Thank you @shahroudy for the suggestion on how to align the frames! For anyone looking for the affine transformations between Kinect's RGB and Depth referentials, I've obtained these based on 10k points from S001 for each camera. Also code example on how to apply the transform.

# convert from rgb to depth frame
rgb_to_depth_affine_transforms = dict(
   C001=np.array([[3.45638311e-01,  2.79844266e-03, -8.22281898e+01],
                  [-1.37185375e-03, 3.46949734e-01,  1.30882644e+01],
                  [0.00000000e+00, 0.00000000e+00,  1.00000000e+00]]),

   C002=np.array([[3.42938209e-01,  8.72629655e-04, -7.28786114e+01],
                  [3.43287830e-04,  3.43578203e-01,  1.75767495e+01],
                  [0.00000000e+00,  0.00000000e+00,  1.00000000e+00]]),

   C003=np.array([[3.45121348e-01,  8.53232038e-04, -7.33328852e+01],
                  [1.51167845e-03,  3.45115132e-01,  2.22178592e+01],
                  [0.00000000e+00,  0.00000000e+00,  1.00000000e+00]]),

affine_transform = rgb_to_depth_affine_transforms["C001"]
frame_rgb = cv2.warpAffine(frame_rgb, affine_transform[:2, :], (512, 424))
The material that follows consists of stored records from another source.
-- pv_equiv track=rewrite | github.com/prakhar-1310/AnkCoders | Prototype 4/Numerology/core/numerology_calculations.py | compute_name_number
-- ===== SOURCE A (Python) =====
-- def digit_sum(n):
--     return sum(int(i) for i in str(n))
--
-- def reduce_to_single_digit(n):
--     while n > 9:
--         n = digit_sum(n)
--     return n
--
-- def compute_name_number(name):
--     """Chaldean name sum and reduction"""
--     mapping = {
--         'A':1,'I':1,'J':1,'Q':1,'Y':1,
--         'B':2,'K':2,'R':2,
--         'C':3,'G':3,'L':3,'S':3,
--         'D':4,'M':4,'T':4,
--         'E':5,'H':5,'N':5,'X':5,
--         'U':6,'V':6,'W':6,
--         'O':7,'Z':7,
--         'F':8,'P':8
--     }
--     total = sum(mapping.get(ch.upper(), 0) for ch in name if ch.isalpha())
--     reduced = reduce_to_single_digit(total)
--     return total, reduced
-- ===== SOURCE B (Python) =====
-- _CHALDEAN = {
--     'A':1,'I':1,'J':1,'Q':1,'Y':1,
--     'B':2,'K':2,'R':2,
--     'C':3,'G':3,'L':3,'S':3,
--     'D':4,'M':4,'T':4,
--     'E':5,'H':5,'N':5,'X':5,
--     'U':6,'V':6,'W':6,
--     'O':7,'Z':7,
--     'F':8,'P':8
-- }
--
-- def compute_name_number(name):
--     """Chaldean name sum and reduction (digital-root closed form)"""
--     total = sum(_CHALDEAN.get(ch, 0) for ch in name.upper())
--     reduced = 0 if total == 0 else 1 + (total - 1) % 9
--     return total, reduced
-- ===== Notes on version B (the rewrite author's own statement) =====
-- stated objective: simpler
-- what changed: The iterative reduce_to_single_digit loop (repeated str()/int() digit summation) is replaced by the digital-root closed form 0 if total==0 else 1+(total-1)%9, and the per-character isalpha filter plus per-character upper() is replaced by one name.upper() pass with a direct dict lookup (non-letters are simply absent from the dict).
import Mathlib
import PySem

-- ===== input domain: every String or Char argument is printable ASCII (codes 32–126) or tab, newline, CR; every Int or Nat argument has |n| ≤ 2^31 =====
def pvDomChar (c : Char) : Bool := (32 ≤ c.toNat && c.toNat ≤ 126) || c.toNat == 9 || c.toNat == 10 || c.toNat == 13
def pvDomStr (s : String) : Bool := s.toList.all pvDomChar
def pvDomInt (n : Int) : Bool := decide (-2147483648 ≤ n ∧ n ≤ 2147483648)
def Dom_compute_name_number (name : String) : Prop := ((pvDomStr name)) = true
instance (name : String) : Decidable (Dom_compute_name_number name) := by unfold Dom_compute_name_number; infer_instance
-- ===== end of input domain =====

-- B replaces A's iterative reduce_to_single_digit loop by the digital-root closed form and the
-- per-char isalpha filter + per-char upper() by one name.upper() pass with a direct dict lookup
-- (objective: simpler).

-- ===== PORT A =====

-- int(i) for one char i; exact for digit characters (digit_sum is only ever applied to n > 9,
-- whose str() consists of digit characters only)
def pvDigitVal (c : Char) : Int := (PySem.Int.ofChars? [c]).getD 0

-- sum(int(i) for i in str(n))
def digit_sum (n : Int) : Int := ((PySem.Int.toStr n).toList.map pvDigitVal).sum

-- A's mapping dict; its keys are length-1 strings, ported as Char (ch.upper() of one ASCII char
-- is one char on Dom)
def pvMappingA : PySem.Dict Char Int := PySem.Dict.ofList
  [('A',1),('I',1),('J',1),('Q',1),('Y',1),
   ('B',2),('K',2),('R',2),
   ('C',3),('G',3),('L',3),('S',3),
   ('D',4),('M',4),('T',4),
   ('E',5),('H',5),('N',5),('X',5),
   ('U',6),('V',6),('W',6),
   ('O',7),('Z',7),
   ('F',8),('P',8)]

-- lemmas cited by reduce_to_single_digit's termination proof (kept above the port for that reason)
theorem pvDigitVal_digitChar (r : Nat) (h : r < 10) : pvDigitVal (Nat.digitChar r) = (r : Int) := by
  interval_cases r <;> decide

theorem pv_core_sum : ∀ (f m : Nat) (ds : List Char), m < f →
    ((Nat.toDigitsCore 10 f m ds).map pvDigitVal).sum
      = ((Nat.digits 10 m).sum : Int) + (ds.map pvDigitVal).sum := by
  intro f
  induction f with
  | zero => intro m ds h; omega
  | succ f ih =>
    intro m ds h
    rw [Nat.toDigitsCore]
    by_cases h10 : m / 10 = 0
    · rw [if_pos h10]
      have hm : m < 10 := by omega
      have hsum : (Nat.digits 10 m).sum = m := by
        rcases Nat.eq_zero_or_pos m with h0 | h0
        · subst h0; simp
        · rw [Nat.digits_def' (by norm_num : 1 < 10) h0, h10]
          simp [Nat.mod_eq_of_lt hm]
      simp only [List.map_cons, List.sum_cons, hsum, Nat.mod_eq_of_lt hm]
      rw [pvDigitVal_digitChar m hm]
    · rw [if_neg h10]
      have hm0 : 0 < m := by omega
      have hrec : m / 10 < f := by
        have := Nat.div_lt_self hm0 (by norm_num : 1 < 10)
        omega
      rw [ih (m / 10) _ hrec]
      rw [Nat.digits_def' (by norm_num : 1 < 10) hm0]
      simp only [List.map_cons, List.sum_cons,
        pvDigitVal_digitChar (m % 10) (by omega)]
      push_cast
      ring

theorem pv_sum_digits_le (m : Nat) : (Nat.digits 10 m).sum ≤ m := by
  induction m using Nat.strong_induction_on with
  | _ m ih =>
    rcases Nat.eq_zero_or_pos m with h0 | h0
    · subst h0; simp
    · rw [Nat.digits_def' (by norm_num : 1 < 10) h0]
      simp only [List.sum_cons]
      have := ih (m / 10) (Nat.div_lt_self h0 (by norm_num))
      omega

theorem pv_sum_digits_lt (m : Nat) (h : 10 ≤ m) : (Nat.digits 10 m).sum < m := by
  rw [Nat.digits_def' (by norm_num : 1 < 10) (by omega)]
  simp only [List.sum_cons]
  have := pv_sum_digits_le (m / 10)
  omega

theorem digit_sum_eq (n : Int) (h : 0 ≤ n) :
    digit_sum n = ((Nat.digits 10 n.toNat).sum : Int) := by
  unfold digit_sum
  rw [PySem.Int.toList_toStr]
  unfold PySem.Int.toChars
  rw [if_neg (by omega)]
  unfold Nat.toDigits
  simpa using pv_core_sum (n.toNat + 1) n.toNat [] (by omega)

-- while n > 9: n = digit_sum(n); return n
def reduce_to_single_digit (n : Int) : Int :=
  if _h : 9 < n then reduce_to_single_digit (digit_sum n) else n
termination_by n.toNat
decreasing_by
  rw [digit_sum_eq n (by omega)]
  have h1 := pv_sum_digits_lt n.toNat (by omega)
  simp only [Int.toNat_natCast]
  omega

def compute_name_number (name : String) : Int × Int :=
  let total := ((name.toList.filter (fun ch => PySem.Chars.isalpha ch)).map
      (fun ch => PySem.Dict.getD pvMappingA (PySem.Chars.upperChar ch) 0)).sum
  (total, reduce_to_single_digit total)

-- ===== PORT B =====

def pvMappingB : PySem.Dict Char Int := PySem.Dict.ofList
  [('A',1),('I',1),('J',1),('Q',1),('Y',1),
   ('B',2),('K',2),('R',2),
   ('C',3),('G',3),('L',3),('S',3),
   ('D',4),('M',4),('T',4),
   ('E',5),('H',5),('N',5),('X',5),
   ('U',6),('V',6),('W',6),
   ('O',7),('Z',7),
   ('F',8),('P',8)]

def compute_name_number_alt (name : String) : Int × Int :=
  let total := ((PySem.Str.upper name).toList.map
      (fun ch => PySem.Dict.getD pvMappingB ch 0)).sum
  let reduced := if total = 0 then 0 else 1 + PySem.Int.mod (total - 1) 9
  (total, reduced)

-- ===== PRECONDITION & SPEC =====
def Spec_compute_name_number (name : String) (out : Int × Int) : Prop := out = compute_name_number_alt name
instance (name : String) (out : Int × Int) : Decidable (Spec_compute_name_number name out) := by unfold Spec_compute_name_number; infer_instance

-- ===== CLAIM (what is proved, stated in full; the proofs are below) =====
def Claim_equal_compute_name_number : Prop := ∀ (name : String), Dom_compute_name_number name → Spec_compute_name_number name (compute_name_number name)

-- ===== LEMMAS AND PROOFS =====

theorem pv_sum_digits_pos : ∀ m : Nat, 0 < m → 0 < (Nat.digits 10 m).sum := by
  intro m
  induction m using Nat.strong_induction_on with
  | _ m ih =>
    intro h
    rw [Nat.digits_def' (by norm_num : 1 < 10) h]
    simp only [List.sum_cons]
    by_cases hr : 0 < m % 10
    · omega
    · have h10 : 0 < m / 10 := by omega
      have := ih (m / 10) (Nat.div_lt_self h (by norm_num)) h10
      omega

theorem pv_mod9 (a : Int) : PySem.Int.mod a 9 = a % 9 := by
  unfold PySem.Int.mod
  rw [Int.fmod_eq_emod]
  norm_num

theorem pv_reduce_droot : ∀ (k : Nat) (n : Int), 0 ≤ n → n.toNat ≤ k →
    reduce_to_single_digit n = if n = 0 then 0 else 1 + PySem.Int.mod (n - 1) 9 := by
  intro k
  induction k with
  | zero =>
    intro n h0 hk
    have hz : n = 0 := by omega
    subst hz
    rw [reduce_to_single_digit]
    norm_num
  | succ k ih =>
    intro n h0 hk
    by_cases hbig : 9 < n
    · rw [reduce_to_single_digit, dif_pos hbig]
      have hds : digit_sum n = ((Nat.digits 10 n.toNat).sum : Int) := digit_sum_eq n h0
      have hlt : (Nat.digits 10 n.toNat).sum < n.toNat := pv_sum_digits_lt _ (by omega)
      have hpos : 0 < (Nat.digits 10 n.toNat).sum := pv_sum_digits_pos _ (by omega)
      have hmod : n.toNat % 9 = (Nat.digits 10 n.toNat).sum % 9 := Nat.modEq_nine_digits_sum n.toNat
      rw [ih (digit_sum n) (by rw [hds]; positivity)
        (by rw [hds]; simp only [Int.toNat_natCast]; omega)]
      rw [hds]
      rw [if_neg (by exact_mod_cast hpos.ne'), if_neg (by omega)]
      rw [pv_mod9, pv_mod9]
      omega
    · rw [reduce_to_single_digit, dif_neg hbig]
      rw [pv_mod9]
      by_cases hz : n = 0
      · simp [hz]
      · rw [if_neg hz]
        omega

-- per-character agreement of the two lookups on the ASCII domain, plus nonnegativity
set_option maxRecDepth 10000 in
theorem pv_charStep : ∀ k : Nat, k < 127 →
    ((if PySem.Chars.isalpha (Char.ofNat k)
        then PySem.Dict.getD pvMappingA (PySem.Chars.upperChar (Char.ofNat k)) 0 else 0)
      = PySem.Dict.getD pvMappingB (PySem.Chars.upperChar (Char.ofNat k)) 0)
    ∧ 0 ≤ PySem.Dict.getD pvMappingB (PySem.Chars.upperChar (Char.ofNat k)) 0 := by decide

theorem pv_charStep' (c : Char) (hc : pvDomChar c = true) :
    ((if PySem.Chars.isalpha c
        then PySem.Dict.getD pvMappingA (PySem.Chars.upperChar c) 0 else 0)
      = PySem.Dict.getD pvMappingB (PySem.Chars.upperChar c) 0)
    ∧ 0 ≤ PySem.Dict.getD pvMappingB (PySem.Chars.upperChar c) 0 := by
  have hk : c.toNat < 127 := by
    simp only [pvDomChar, Bool.or_eq_true, Bool.and_eq_true, decide_eq_true_eq,
      beq_iff_eq] at hc
    omega
  have := pv_charStep c.toNat hk
  rwa [Char.ofNat_toNat] at this

theorem pv_filter_map_sum (p : Char → Bool) (f : Char → Int) : ∀ xs : List Char,
    ((xs.filter p).map f).sum = (xs.map (fun c => if p c then f c else 0)).sum := by
  intro xs
  induction xs with
  | nil => rfl
  | cons x xs ih => by_cases hx : p x <;> simp [hx, ih]

theorem pv_totals : ∀ xs : List Char, xs.all pvDomChar = true →
    (xs.map (fun c => if PySem.Chars.isalpha c
        then PySem.Dict.getD pvMappingA (PySem.Chars.upperChar c) 0 else 0)).sum
      = (xs.map (fun c => PySem.Dict.getD pvMappingB (PySem.Chars.upperChar c) 0)).sum
    ∧ 0 ≤ (xs.map (fun c => PySem.Dict.getD pvMappingB (PySem.Chars.upperChar c) 0)).sum := by
  intro xs
  induction xs with
  | nil => simp
  | cons x xs ih =>
    intro h
    simp only [List.all_cons, Bool.and_eq_true] at h
    obtain ⟨hx, hxs⟩ := h
    obtain ⟨ih1, ih2⟩ := ih hxs
    obtain ⟨e1, e2⟩ := pv_charStep' x hx
    simp only [List.map_cons, List.sum_cons]
    exact ⟨by rw [e1, ih1], by omega⟩

-- ===== VERDICT (by name: the statement is the Claim_ definition above) =====
theorem compute_name_number_spec : Claim_equal_compute_name_number := by
  intro name hdom
  unfold Spec_compute_name_number compute_name_number compute_name_number_alt
  have hdom' : name.toList.all pvDomChar = true := hdom
  obtain ⟨h1, h2⟩ := pv_totals name.toList hdom'
  have hB : ((PySem.Str.upper name).toList.map
      (fun ch => PySem.Dict.getD pvMappingB ch 0)).sum
      = (name.toList.map (fun c => PySem.Dict.getD pvMappingB (PySem.Chars.upperChar c) 0)).sum := by
    rw [PySem.Str.toList_upper]
    unfold PySem.Chars.upper
    rw [List.map_map]
    rfl
  have hA : ((name.toList.filter (fun ch => PySem.Chars.isalpha ch)).map
      (fun ch => PySem.Dict.getD pvMappingA (PySem.Chars.upperChar ch) 0)).sum
      = (name.toList.map (fun c => if PySem.Chars.isalpha c
          then PySem.Dict.getD pvMappingA (PySem.Chars.upperChar c) 0 else 0)).sum :=
    pv_filter_map_sum _ _ _
  simp only [hA, hB, h1]
  refine Prod.ext rfl ?_
  exact pv_reduce_droot _ _ (by omega) le_rfl |>.trans rfl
-------------------------------------------------------------------------
# convert from depth to rgb frame
depth_to_rgb_affine_transforms = dict(
    C001=np.array([[2.89310518e+00, -2.33353370e-02,  2.38200221e+02],
                   [1.14394588e-02,  2.88216964e+00, -3.67819523e+01],
                   [0.00000000e+00,  0.00000000e+00,  1.00000000e+00]]),

    C002=np.array([[2.90778446e+00, -1.04633946e-02,  2.15505801e+02],
                   [-3.43830682e-03,  2.91094100e+00, -5.13416831e+01],
                   [0.00000000e+00,  0.00000000e+00,  1.00000000e+00]]),

    C003=np.array([[2.89756295e+00, -7.16367761e-03,  2.12645813e+02],
                   [-1.26919485e-02,  2.89761514e+00, -6.53095423e+01],
                   [0.00000000e+00,  0.00000000e+00,  1.00000000e+00]]),
)
affine_transform = depth_to_rgb_affine_transforms["C001"]
frame_depth = cv2.warpAffine(frame_depth, affine_transform[:2, :], (1920, 1080))

Can you share the code of the internal parameter matrix of the camera?